The coolest man on the world
Des histoires de flics hantés par leurs démons intérieurs, il y a plus original pour vendre une série. Pourtant, Luther est bien plus que ça. Pourquoi ? D'abord parce que la série repose sur les (larges) épaules d'Idris Elba, acteur britannique repéré en 1998 dans l'excellente mini-série Ultraviolet. Six épisodes au climat glacial où il incarnait un militaire reconverti en agent du gouvernement britannique qui pratiquait la chasse officielle des vampires.
Un rôle où il en imposait par sa présence physique. Et quel physique ! (Oui, le rédacteur est une rédactrice, et assume totalement). Mais un rôle qui, au final, ne lui a pas laissé le loisir de montrer une grande palette d'émotions. Car il est, dans Ultraviolet, le bras armé de l'équipe : impitoyable, incorruptible et surtout monolithique, dont le seul but est de chasser (et tuer) du vampire, et notamment Stephen Moyer, déjà suceur de sang, dix ans avant True Blood.
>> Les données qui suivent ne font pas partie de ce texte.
-- pv_equiv track=rewrite | github.com/HeesangJin/algorithm_study | 2.기능개발/solution_my.py | solution
-- ===== SOURCE A (Python) =====
-- def solution(progresses, speeds):
--
--     fin_dates = []
--     N = len(progresses)
--     for i in range(N):
--         #  x is finished date such that a + bx <= 100
--         a = progresses[i]
--         b = speeds[i]
--         x = (100- a) // b
--         if (100 - a) % b != 0:
--             x = x + 1
--         fin_dates.append(x)
--
--     answer = []
--     cur_max = fin_dates[0]
--     cur_cnt = 1
--     del fin_dates[0]
--
--     for val in fin_dates:
--         if cur_max >= val:
--             cur_cnt = cur_cnt + 1
--         else:
--             answer.append(cur_cnt)
--             cur_max = val
--             cur_cnt = 1
--
--     answer.append(cur_cnt)
--     return answer
-- ===== SOURCE B (Python) =====
-- def _rle(xs):
--     # recursive run-length encoding: length of each maximal run of equal values
--     if not xs:
--         return []
--     k = 1
--     while k < len(xs) and xs[k] == xs[0]:
--         k += 1
--     return [k] + _rle(xs[k:])
--
-- def solution(progresses, speeds):
--     # finish day of each feature, by ceiling division
--     days = [-((p - 100) // s) for p, s in zip(progresses, speeds)]
--     # running maximum of finish days: constant exactly within one release batch
--     peaks = []
--     m = days[0]
--     for d in days:
--         m = m if m >= d else d
--         peaks.append(m)
--     # batch sizes = run lengths of the running-maximum sequence
--     return _rle(peaks)
-- ===== Notes on version B (the rewrite author's own statement) =====
-- stated objective: alternative
-- what changed: Replaced A's stateful running-max/counter grouping loop with a staged pipeline: compute finish days, build the prefix-maximum sequence (constant exactly within a release batch), and recursively run-length-encode that sequence; batch sizes fall out as run lengths instead of being counted by a live counter.
import Mathlib
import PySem

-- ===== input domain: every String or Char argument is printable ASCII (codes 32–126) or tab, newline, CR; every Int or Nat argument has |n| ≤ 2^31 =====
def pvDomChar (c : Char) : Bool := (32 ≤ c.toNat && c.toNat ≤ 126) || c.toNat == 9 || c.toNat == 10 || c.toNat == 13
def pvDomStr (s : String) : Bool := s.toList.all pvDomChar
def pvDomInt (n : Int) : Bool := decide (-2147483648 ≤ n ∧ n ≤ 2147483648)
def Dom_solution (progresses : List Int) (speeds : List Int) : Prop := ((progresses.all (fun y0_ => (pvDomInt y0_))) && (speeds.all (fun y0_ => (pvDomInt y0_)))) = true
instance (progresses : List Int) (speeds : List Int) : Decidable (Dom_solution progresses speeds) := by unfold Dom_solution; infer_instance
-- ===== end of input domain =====

-- B replaces A's running-max/counter grouping loop with a pipeline: finish days,
-- then the prefix-maximum sequence, then a recursive run-length encoding of it.

-- ===== PORT A =====
-- literal port: first loop builds fin_dates, then a scan groups them
def solution (progresses : List Int) (speeds : List Int) : List Int :=
  let finDates := (PySem.List.pyRange 0 (progresses.length : Int)).foldl
      (fun acc i =>
        let a := PySem.List.pyGetD progresses i 0
        let b := PySem.List.pyGetD speeds i 0
        let x := PySem.Int.floordiv (100 - a) b
        let x := if PySem.Int.mod (100 - a) b ≠ 0 then x + 1 else x
        acc ++ [x]) []
  match finDates with
  | [] => []  -- Python raises IndexError here (fin_dates[0]); excluded by Pre_solution
  | m :: rest =>
    -- state: (answer, cur_max, cur_cnt)
    let st := rest.foldl
      (fun (st : List Int × Int × Int) val =>
        if st.2.1 ≥ val then (st.1, st.2.1, st.2.2 + 1)
        else (st.1 ++ [st.2.2], val, 1)) ([], m, 1)
    st.1 ++ [st.2.2]

-- ===== PORT B =====
-- port of Source B's _rle: the while loop counts the leading elements of xs[1:] equal
-- to xs[0] (exactly takeWhile), then recurses on the remainder xs[k:] (dropWhile)
def rleAux (xs : List Int) : List Int :=
  match xs with
  | [] => []
  | x :: rest =>
    ((1 : Int) + ((rest.takeWhile (fun y => y == x)).length : Int))
      :: rleAux (rest.dropWhile (fun y => y == x))
termination_by xs.length
decreasing_by
  simp only [List.length_cons]
  exact Nat.lt_succ_of_le (List.length_dropWhile_le _ _)

-- literal port of Source B's solution: days comprehension over zip, prefix-max loop, RLE
def solution_alt (progresses : List Int) (speeds : List Int) : List Int :=
  let days := (progresses.zip speeds).map (fun ab => -(PySem.Int.floordiv (ab.1 - 100) ab.2))
  let st := days.foldl
      (fun (st : List Int × Int) d =>
        let m := if st.2 ≥ d then st.2 else d
        (st.1 ++ [m], m)) ([], PySem.List.pyGetD days 0 0)
  rleAux st.1

-- ===== PRECONDITION & SPEC =====
-- Pre_ excludes exactly the inputs where A raises: empty progresses (IndexError on fin_dates[0]),
-- speeds shorter than progresses (IndexError on speeds[i]), and a zero speed among the used ones (ZeroDivisionError).
def Pre_solution (progresses : List Int) (speeds : List Int) : Prop :=
  progresses ≠ [] ∧ progresses.length ≤ speeds.length ∧
    ∀ b ∈ speeds.take progresses.length, b ≠ 0
instance (progresses : List Int) (speeds : List Int) : Decidable (Pre_solution progresses speeds) := by
  unfold Pre_solution; infer_instance
def pvWitness_solution : List Int × List Int := ([93, 30, 55], [1, 30, 5])
def Spec_solution (progresses : List Int) (speeds : List Int) (out : List Int) : Prop := out = solution_alt progresses speeds
instance (progresses : List Int) (speeds : List Int) (out : List Int) : Decidable (Spec_solution progresses speeds out) := by unfold Spec_solution; infer_instance

-- ===== CLAIM (what is proved, stated in full; the proofs are below) =====
def Claim_equal_solution : Prop := ∀ (progresses : List Int) (speeds : List Int), Dom_solution progresses speeds → Pre_solution progresses speeds → Spec_solution progresses speeds (solution progresses speeds)

-- ===== LEMMAS AND PROOFS =====

-- Python's  x = n//b; if n % b != 0: x += 1  equals the ceiling division  -((-n)//b)  for every b ≠ 0.
theorem ceil_eq_pos (n b : Int) (hb : 0 < b) :
    (if PySem.Int.mod n b ≠ 0 then PySem.Int.floordiv n b + 1 else PySem.Int.floordiv n b)
      = -(PySem.Int.floordiv (-n) b) := by
  have hqr := PySem.Int.floordiv_mul_add_mod n b
  have hr0 := PySem.Int.mod_nonneg n hb
  have hrb := PySem.Int.mod_lt n hb
  have e1 : (PySem.Int.floordiv n b + 1 - 1) * b = PySem.Int.floordiv n b * b := by ring
  have e2 : (PySem.Int.floordiv n b + 1) * b = PySem.Int.floordiv n b * b + b := by ring
  have e3 : (PySem.Int.floordiv n b - 1) * b = PySem.Int.floordiv n b * b - b := by ring
  symm
  rw [PySem.Int.neg_floordiv_neg_eq_iff_of_pos hb]
  split_ifs with h
  · have hrpos : 0 < PySem.Int.mod n b := lt_of_le_of_ne hr0 (Ne.symm h)
    constructor
    · rw [e1]; linarith
    · rw [e2]; linarith
  · have hr : PySem.Int.mod n b = 0 := by omega
    constructor
    · rw [e3]; linarith
    · linarith

theorem ceil_eq (n b : Int) (hb : b ≠ 0) :
    (if PySem.Int.mod n b ≠ 0 then PySem.Int.floordiv n b + 1 else PySem.Int.floordiv n b)
      = -(PySem.Int.floordiv (-n) b) := by
  rcases lt_or_gt_of_ne hb with hneg | hpos
  · have key := ceil_eq_pos (-n) (-b) (by omega)
    rw [neg_neg] at key
    rw [PySem.Int.mod_neg_neg, PySem.Int.floordiv_neg_neg] at key
    simp only [neg_ne_zero] at key
    rw [key]
    have h4 : PySem.Int.floordiv (-n) b = PySem.Int.floordiv n (-b) := by
      have := PySem.Int.floordiv_neg_neg n (-b)
      rwa [neg_neg] at this
    rw [h4]
  · exact ceil_eq_pos n b hpos

-- A's first loop produces exactly B's per-pair ceiling deadlines over the zipped input.
theorem finDates_eq (p s : List Int) (h : p.length ≤ s.length)
    (hnz : ∀ b ∈ s.take p.length, b ≠ 0) :
    (PySem.List.pyRange 0 (p.length : Int)).foldl
      (fun acc i =>
        let a := PySem.List.pyGetD p i 0
        let b := PySem.List.pyGetD s i 0
        let x := PySem.Int.floordiv (100 - a) b
        let x := if PySem.Int.mod (100 - a) b ≠ 0 then x + 1 else x
        acc ++ [x]) []
      = (p.zip s).map (fun ab => -(PySem.Int.floordiv (ab.1 - 100) ab.2)) := by
  rw [PySem.List.pyRange_zero_natCast]
  rw [PySem.List.foldl_append_singleton_eq_map
        (f := fun i => if PySem.Int.mod (100 - PySem.List.pyGetD p i 0) (PySem.List.pyGetD s i 0) ≠ 0
            then PySem.Int.floordiv (100 - PySem.List.pyGetD p i 0) (PySem.List.pyGetD s i 0) + 1
            else PySem.Int.floordiv (100 - PySem.List.pyGetD p i 0) (PySem.List.pyGetD s i 0))]
  rw [List.nil_append]
  apply List.ext_getElem
  · simp [Nat.min_eq_left h]
  · intro i h1 h2
    have hip : i < p.length := by simpa using h1
    have his : i < s.length := lt_of_lt_of_le hip h
    have hbnz : s[i] ≠ 0 := by
      apply hnz
      have ht : (s.take p.length)[i]'(by simp; omega) = s[i] := List.getElem_take
      rw [← ht]; exact List.getElem_mem _
    simp only [List.getElem_map, List.getElem_range, List.getElem_zip,
      PySem.List.pyGetD_natCast]
    rw [List.getD_eq_getElem p 0 hip, List.getD_eq_getElem s 0 his]
    have hc := ceil_eq (100 - p[i]) s[i] hbnz
    rw [neg_sub] at hc
    exact hc

-- prefix-maximum sequence starting from running max m (proof-side abbreviation)
def pmList (m : Int) : List Int → List Int
  | [] => []
  | d :: rest =>
    let m' := if m ≥ d then m else d
    m' :: pmList m' rest

-- B's prefix-max foldl builds acc ++ pmList m days
theorem pm_fold (days : List Int) (acc : List Int) (m : Int) :
    (days.foldl (fun (st : List Int × Int) d =>
        let m' := if st.2 ≥ d then st.2 else d
        (st.1 ++ [m'], m')) (acc, m)).1 = acc ++ pmList m days := by
  induction days generalizing acc m with
  | nil => simp [pmList]
  | cons d rest ih =>
    simp only [List.foldl_cons, pmList]
    rw [ih]
    simp

-- run-length encoding with a pending run (value cm, count cc)
def rleP (cm cc : Int) : List Int → List Int
  | [] => [cc]
  | x :: rest => if x = cm then rleP cm (cc + 1) rest else cc :: rleP x 1 rest

-- rleAux on a run started at x with pending count cc
theorem rleP_eq_rleAux (xs : List Int) (x cc : Int) :
    rleP x cc xs
      = (cc + ((xs.takeWhile (fun y => y == x)).length : Int))
          :: rleAux (xs.dropWhile (fun y => y == x)) := by
  induction xs generalizing x cc with
  | nil => simp [rleP, rleAux]
  | cons y rest ih =>
    by_cases h : y = x
    · subst h
      simp only [rleP, List.takeWhile_cons, List.dropWhile_cons, beq_self_eq_true, if_true]
      rw [ih]
      simp only [List.length_cons]
      congr 1
      push_cast
      ring
    · simp only [rleP, if_neg h, List.takeWhile_cons, List.dropWhile_cons]
      have hb : (y == x) = false := by simp [h]
      rw [hb]
      simp only [Bool.false_eq_true, if_false, List.length_nil, Int.natCast_zero, add_zero]
      rw [ih y 1, rleAux]

theorem rleAux_cons (x : Int) (xs : List Int) : rleAux (x :: xs) = rleP x 1 xs := by
  rw [rleAux, rleP_eq_rleAux]

-- A's grouping fold computes the run lengths of the prefix-maximum sequence
theorem afold_eq (rest : List Int) (ans : List Int) (cm cc : Int) :
    (let st := rest.foldl
        (fun (st : List Int × Int × Int) val =>
          if st.2.1 ≥ val then (st.1, st.2.1, st.2.2 + 1)
          else (st.1 ++ [st.2.2], val, 1)) (ans, cm, cc)
     st.1 ++ [st.2.2]) = ans ++ rleP cm cc (pmList cm rest) := by
  induction rest generalizing ans cm cc with
  | nil => simp [rleP, pmList]
  | cons d tl ih =>
    simp only [List.foldl_cons, pmList]
    by_cases h : cm ≥ d
    · simp only [if_pos h]
      rw [ih ans cm (cc + 1)]
      simp [rleP]
    · simp only [if_neg h]
      rw [ih (ans ++ [cc]) d 1]
      have hne : d ≠ cm := by omega
      simp [rleP, hne]

-- ===== VERDICT (by name: the statement is the Claim_ definition above) =====
theorem solution_spec : Claim_equal_solution := by
  intro p s _hdom hpre
  obtain ⟨hne, hlen, hnz⟩ := hpre
  unfold Spec_solution solution solution_alt
  rw [finDates_eq p s hlen hnz]
  cases p with
  | nil => exact absurd rfl hne
  | cons p0 ps =>
    cases s with
    | nil => simp at hlen
    | cons s0 ss =>
      simp only [List.zip_cons_cons, List.map_cons]
      rw [afold_eq]
      rw [pm_fold]
      rw [List.nil_append]
      have h0 : PySem.List.pyGetD
          (-(PySem.Int.floordiv (p0 - 100) s0)
            :: (ps.zip ss).map (fun ab => -(PySem.Int.floordiv (ab.1 - 100) ab.2))) 0 0
          = -(PySem.Int.floordiv (p0 - 100) s0) := by
        simp [PySem.List.pyGetD_zero_cons]
      rw [h0]
      have hself : pmList (-(PySem.Int.floordiv (p0 - 100) s0))
            (-(PySem.Int.floordiv (p0 - 100) s0)
              :: (ps.zip ss).map (fun ab => -(PySem.Int.floordiv (ab.1 - 100) ab.2)))
          = -(PySem.Int.floordiv (p0 - 100) s0)
              :: pmList (-(PySem.Int.floordiv (p0 - 100) s0))
                ((ps.zip ss).map (fun ab => -(PySem.Int.floordiv (ab.1 - 100) ab.2))) := by
        simp [pmList]
      rw [hself]
      simp only [List.nil_append]
      rw [rleAux_cons]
Mais revenons-en à Idris Elba. Là, où, pour moi, cet acteur a pris toute sa mesure, c'est dans The Wire.
Dans le rôle de Stringer Bell, le bras droit de l'un des principaux dealers de drogue de Baltimore, Idris Elba a déployé ses ailes. Il est impérial en grand criminel avide de savoir et d'élévation sociale, qui prend des cours à l'université et essaie d'appliquer les principes d'économie de marché au trafic de drogue. Il faut le voir retranscrire, avec toute la patience qu'il peut trouver, le principe d'une clientèle captive à une troupe de petits dealers perplexes.
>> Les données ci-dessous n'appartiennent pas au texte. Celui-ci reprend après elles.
theorem solution_tight : Claim_exact_solution := by
  intro nums hdom hpre hD
  have hne : nums ≠ [] := by
    intro h; subst h; simp [Pre_solution] at hpre
  have hlen : 2 ≤ (PySem.List.sorted nums (fun y => y) false).length := by
    rw [PySem.List.length_sorted]; exact hpre
  obtain ⟨u, p, q, hs⟩ := decomp2 _ hlen
  have hpmem : p ∈ nums := mem_of_decomp nums u p q p hs (by simp)
  have hqmem : q ∈ nums := mem_of_decomp nums u p q q hs (by simp)
  have hpq := decomp_pq_le nums u p q hs
  by_cases hC2 : ∀ n ∈ nums, n ≤ -101
  · have hA : solution nums = -101 - nums.foldl min 101 := by
      show (nums.foldl loopA (101, [-101])).2.sum
          - (nums.foldl loopA (101, [-101])).1 = _
      rw [foldA_stay nums 101 hC2]
      simp
    have hm := min_head nums hne ⟨q, hqmem, by have := hC2 q hqmem; omega⟩
    rw [hA, B_val nums u p q hs, hm, hs]
    have h1 := hC2 p hpmem
    have h2 := hC2 q hqmem
    omega
  · push Not at hC2
    obtain ⟨n1, hn1, hn1'⟩ := hC2
    have hex : ∃ m ∈ nums, -101 < m := ⟨n1, hn1, by omega⟩
    obtain ⟨hq, hp1⟩ := pool_top nums u p q hs hex
    by_cases hC3 : ∀ n ∈ nums, 101 < n
    · have hm101 : nums.foldl min 101 = 101 := by
        rcases List.mem_cons.1 (foldl_min_mem nums 101) with he | hm
        · exact he
        · have h1 := hC3 _ hm
          have h2 := foldl_min_le nums 101 101 (by simp)
          omega
      have hhmem : (u ++ [p, q]).getD 0 0 ∈ nums :=
        mem_of_decomp nums u p q _ hs (getD_zero_mem _ 0 (by simp))
      have hhgt := hC3 _ hhmem
      have hpgt : 101 < p := hC3 p hpmem
      rw [A_triggered nums hex, B_val nums u p q hs, hq, hp1,
        max_eq_left (by omega), hm101]
      omega
    · have hc1 : nums.countP (fun n => decide (-101 ≤ n)) ≤ 1 := by
        rcases hD with (hc | hc) | hc
        · exact hc
        · exact absurd (hc n1 hn1) (by omega)
        · exact absurd hc hC3
      have hplt : p < -101 := by
        by_contra hpge
        push Not at hpge
        have hcc : nums.countP (fun n => decide (-101 ≤ n))
            = (u ++ [p, q]).countP (fun n => decide (-101 ≤ n)) :=
          ((PySem.List.sorted_perm nums (fun y => y) false).countP_eq _).symm.trans
            (by rw [hs])
        rw [List.countP_append] at hcc
        have h2 : 2 ≤ ([p, q]).countP (fun n => decide (-101 ≤ n)) := by
          have hpt : (decide (-101 ≤ p)) = true := by simp; omega
          have hqt : (decide (-101 ≤ q)) = true := by simp; omega
          simp [hpt, hqt]
        omega
      push Not at hC3
      obtain ⟨n2, hn2, hn2'⟩ := hC3
      rw [A_triggered nums hex, B_val nums u p q hs, hq, hp1,
        max_eq_right (by omega), min_head nums hne ⟨n2, hn2, by omega⟩, hs]
      omega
Stringer Bell est un personnage complexe, intelligent, violent, qui possède une soif d'apprendre et de s'élever, mais peut revenir très vite aux méthodes les plus primaires. Un personnage qui éclipse, et de loin, son ami d'enfance et associé Avon Barksdale.
Pour résumer, un personnage de grande classe.
Tout ça pour dire, Idris Elba est un grand acteur, au propre comme au figuré. Un type charismatique qui imprime son visage et sa présence sur une pellicule, juste en fixant la caméra. « The coolest man in the world », comme l'appelle la journaliste du Telegraph.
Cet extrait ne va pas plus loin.